• _Exercise_:
Where in the records does the word "only" appear? Copy each line that holds it.

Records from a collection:
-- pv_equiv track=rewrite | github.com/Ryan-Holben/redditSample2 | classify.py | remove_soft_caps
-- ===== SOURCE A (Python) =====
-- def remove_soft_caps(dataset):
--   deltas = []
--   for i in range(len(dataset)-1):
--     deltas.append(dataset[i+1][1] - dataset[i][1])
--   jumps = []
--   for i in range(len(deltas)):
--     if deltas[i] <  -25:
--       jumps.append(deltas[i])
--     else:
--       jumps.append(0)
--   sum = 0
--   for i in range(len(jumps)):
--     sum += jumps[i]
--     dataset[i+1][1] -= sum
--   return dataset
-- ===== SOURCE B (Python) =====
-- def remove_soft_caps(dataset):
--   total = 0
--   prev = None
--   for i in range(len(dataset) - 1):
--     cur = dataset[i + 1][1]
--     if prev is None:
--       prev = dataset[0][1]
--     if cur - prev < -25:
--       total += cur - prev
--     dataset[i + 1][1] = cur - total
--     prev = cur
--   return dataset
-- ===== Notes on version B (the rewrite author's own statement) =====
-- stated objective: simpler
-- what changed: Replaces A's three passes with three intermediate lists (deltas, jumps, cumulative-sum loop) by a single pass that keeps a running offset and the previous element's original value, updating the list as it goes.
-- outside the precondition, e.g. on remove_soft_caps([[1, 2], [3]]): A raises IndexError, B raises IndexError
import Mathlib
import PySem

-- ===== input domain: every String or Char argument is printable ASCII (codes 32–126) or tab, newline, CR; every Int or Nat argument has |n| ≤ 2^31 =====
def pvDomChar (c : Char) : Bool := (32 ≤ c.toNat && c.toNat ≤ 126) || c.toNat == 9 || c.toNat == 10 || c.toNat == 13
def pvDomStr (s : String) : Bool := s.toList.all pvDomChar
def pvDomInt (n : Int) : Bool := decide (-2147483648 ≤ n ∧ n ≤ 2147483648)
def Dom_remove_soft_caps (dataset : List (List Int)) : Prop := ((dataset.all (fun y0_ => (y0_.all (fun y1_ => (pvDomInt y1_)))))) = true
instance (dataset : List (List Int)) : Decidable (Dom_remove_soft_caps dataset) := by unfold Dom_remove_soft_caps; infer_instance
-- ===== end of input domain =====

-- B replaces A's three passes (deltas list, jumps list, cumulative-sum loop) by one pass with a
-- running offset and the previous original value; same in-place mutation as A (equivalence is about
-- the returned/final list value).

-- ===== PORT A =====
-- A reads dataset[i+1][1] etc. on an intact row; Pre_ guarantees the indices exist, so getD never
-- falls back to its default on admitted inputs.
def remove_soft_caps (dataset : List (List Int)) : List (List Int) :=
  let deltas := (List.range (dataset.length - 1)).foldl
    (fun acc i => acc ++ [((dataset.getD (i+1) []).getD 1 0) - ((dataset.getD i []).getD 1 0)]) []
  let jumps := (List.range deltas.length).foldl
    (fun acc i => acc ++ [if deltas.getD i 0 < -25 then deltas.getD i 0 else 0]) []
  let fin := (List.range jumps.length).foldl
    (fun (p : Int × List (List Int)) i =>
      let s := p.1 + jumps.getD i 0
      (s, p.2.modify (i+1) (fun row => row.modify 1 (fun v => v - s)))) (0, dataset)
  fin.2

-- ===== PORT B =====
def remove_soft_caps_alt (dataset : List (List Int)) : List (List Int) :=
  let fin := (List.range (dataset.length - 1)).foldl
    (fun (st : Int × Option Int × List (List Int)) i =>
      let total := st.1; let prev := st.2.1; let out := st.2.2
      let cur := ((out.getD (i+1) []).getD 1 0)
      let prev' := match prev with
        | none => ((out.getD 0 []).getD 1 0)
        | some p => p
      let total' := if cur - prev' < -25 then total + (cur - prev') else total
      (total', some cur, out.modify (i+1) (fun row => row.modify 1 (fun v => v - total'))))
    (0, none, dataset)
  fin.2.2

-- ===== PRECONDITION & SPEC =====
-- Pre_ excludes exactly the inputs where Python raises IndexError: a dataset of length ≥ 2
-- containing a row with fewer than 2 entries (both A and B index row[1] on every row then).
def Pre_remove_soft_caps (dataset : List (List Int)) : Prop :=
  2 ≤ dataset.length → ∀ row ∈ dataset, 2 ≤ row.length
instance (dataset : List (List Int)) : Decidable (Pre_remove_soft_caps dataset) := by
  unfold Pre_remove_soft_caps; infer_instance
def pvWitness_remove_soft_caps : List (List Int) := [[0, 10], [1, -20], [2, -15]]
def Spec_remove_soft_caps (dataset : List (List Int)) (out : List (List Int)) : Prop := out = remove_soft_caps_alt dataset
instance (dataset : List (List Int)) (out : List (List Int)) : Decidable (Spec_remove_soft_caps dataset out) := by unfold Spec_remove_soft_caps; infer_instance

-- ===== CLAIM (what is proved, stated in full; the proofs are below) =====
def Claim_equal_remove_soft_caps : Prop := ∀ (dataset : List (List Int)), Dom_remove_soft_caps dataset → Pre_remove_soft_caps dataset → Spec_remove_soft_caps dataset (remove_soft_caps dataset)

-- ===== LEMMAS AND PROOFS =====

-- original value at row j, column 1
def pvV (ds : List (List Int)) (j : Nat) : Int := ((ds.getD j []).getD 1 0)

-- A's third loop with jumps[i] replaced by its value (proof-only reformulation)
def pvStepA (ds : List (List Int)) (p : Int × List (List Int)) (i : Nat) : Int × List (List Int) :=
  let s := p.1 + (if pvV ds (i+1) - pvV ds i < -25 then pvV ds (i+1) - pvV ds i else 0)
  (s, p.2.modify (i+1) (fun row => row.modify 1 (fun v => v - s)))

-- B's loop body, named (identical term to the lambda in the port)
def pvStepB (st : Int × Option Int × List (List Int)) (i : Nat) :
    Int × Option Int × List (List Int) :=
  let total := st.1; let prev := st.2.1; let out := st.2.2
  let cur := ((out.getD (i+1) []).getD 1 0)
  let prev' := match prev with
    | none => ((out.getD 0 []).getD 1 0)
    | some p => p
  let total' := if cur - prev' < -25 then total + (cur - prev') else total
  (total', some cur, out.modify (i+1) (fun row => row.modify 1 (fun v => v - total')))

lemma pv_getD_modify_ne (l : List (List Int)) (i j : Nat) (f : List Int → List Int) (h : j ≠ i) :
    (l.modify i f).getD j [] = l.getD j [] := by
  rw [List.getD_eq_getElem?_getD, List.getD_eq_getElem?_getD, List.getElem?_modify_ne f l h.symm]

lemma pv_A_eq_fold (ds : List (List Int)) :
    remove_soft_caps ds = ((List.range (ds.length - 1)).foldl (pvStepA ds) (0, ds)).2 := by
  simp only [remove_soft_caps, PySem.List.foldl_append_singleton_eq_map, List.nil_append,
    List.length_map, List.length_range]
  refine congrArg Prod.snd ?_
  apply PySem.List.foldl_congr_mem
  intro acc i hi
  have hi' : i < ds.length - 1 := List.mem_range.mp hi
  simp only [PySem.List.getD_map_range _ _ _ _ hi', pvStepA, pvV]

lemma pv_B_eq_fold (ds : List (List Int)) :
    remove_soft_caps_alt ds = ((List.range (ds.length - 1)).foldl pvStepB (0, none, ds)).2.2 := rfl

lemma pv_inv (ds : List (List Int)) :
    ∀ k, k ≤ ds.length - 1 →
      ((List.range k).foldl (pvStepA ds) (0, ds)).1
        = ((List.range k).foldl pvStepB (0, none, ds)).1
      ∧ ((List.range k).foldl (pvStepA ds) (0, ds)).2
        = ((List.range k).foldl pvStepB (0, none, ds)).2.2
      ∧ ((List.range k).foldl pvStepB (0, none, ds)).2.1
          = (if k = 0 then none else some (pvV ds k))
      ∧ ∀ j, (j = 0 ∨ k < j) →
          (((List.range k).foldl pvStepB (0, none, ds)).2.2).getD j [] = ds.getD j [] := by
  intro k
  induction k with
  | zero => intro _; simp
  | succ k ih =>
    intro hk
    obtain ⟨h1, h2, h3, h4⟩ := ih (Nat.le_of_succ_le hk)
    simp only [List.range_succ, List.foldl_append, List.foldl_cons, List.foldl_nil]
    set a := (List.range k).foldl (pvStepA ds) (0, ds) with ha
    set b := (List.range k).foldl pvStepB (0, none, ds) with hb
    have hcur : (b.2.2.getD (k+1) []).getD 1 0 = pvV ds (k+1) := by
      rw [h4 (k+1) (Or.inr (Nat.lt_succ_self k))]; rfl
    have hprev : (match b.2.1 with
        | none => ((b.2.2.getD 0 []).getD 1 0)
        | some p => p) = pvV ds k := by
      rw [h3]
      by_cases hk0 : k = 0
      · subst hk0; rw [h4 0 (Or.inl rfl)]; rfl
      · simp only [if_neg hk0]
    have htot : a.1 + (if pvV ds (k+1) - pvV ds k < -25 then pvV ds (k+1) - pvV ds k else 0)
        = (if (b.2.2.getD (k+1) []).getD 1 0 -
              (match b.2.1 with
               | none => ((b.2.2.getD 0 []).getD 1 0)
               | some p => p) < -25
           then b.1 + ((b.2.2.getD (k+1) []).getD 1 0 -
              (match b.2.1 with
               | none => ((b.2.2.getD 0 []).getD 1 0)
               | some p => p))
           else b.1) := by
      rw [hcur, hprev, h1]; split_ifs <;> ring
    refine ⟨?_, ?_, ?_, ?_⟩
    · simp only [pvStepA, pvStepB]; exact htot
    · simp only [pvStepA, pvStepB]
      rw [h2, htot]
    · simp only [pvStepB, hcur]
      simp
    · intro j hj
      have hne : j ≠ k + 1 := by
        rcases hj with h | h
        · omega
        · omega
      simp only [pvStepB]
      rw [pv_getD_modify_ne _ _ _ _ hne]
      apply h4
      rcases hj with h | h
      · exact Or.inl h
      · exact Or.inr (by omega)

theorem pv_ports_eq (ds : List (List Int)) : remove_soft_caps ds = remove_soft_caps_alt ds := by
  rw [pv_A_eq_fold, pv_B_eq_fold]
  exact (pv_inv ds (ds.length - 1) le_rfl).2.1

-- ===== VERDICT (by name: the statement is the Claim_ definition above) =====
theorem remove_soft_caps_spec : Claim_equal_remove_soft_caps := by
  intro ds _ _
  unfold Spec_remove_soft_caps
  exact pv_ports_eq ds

• _Finished exercise_:
-- A's third loop with jumps[i] replaced by its value (proof-only reformulation)
  simp only [remove_soft_caps, PySem.List.foldl_append_singleton_eq_map, List.nil_append,
  simp only [PySem.List.getD_map_range _ _ _ _ hi', pvStepA, pvV]
    simp only [List.range_succ, List.foldl_append, List.foldl_cons, List.foldl_nil]
      · simp only [if_neg hk0]
    · simp only [pvStepA, pvStepB]; exact htot
    · simp only [pvStepA, pvStepB]
    · simp only [pvStepB, hcur]
      simp only [pvStepB]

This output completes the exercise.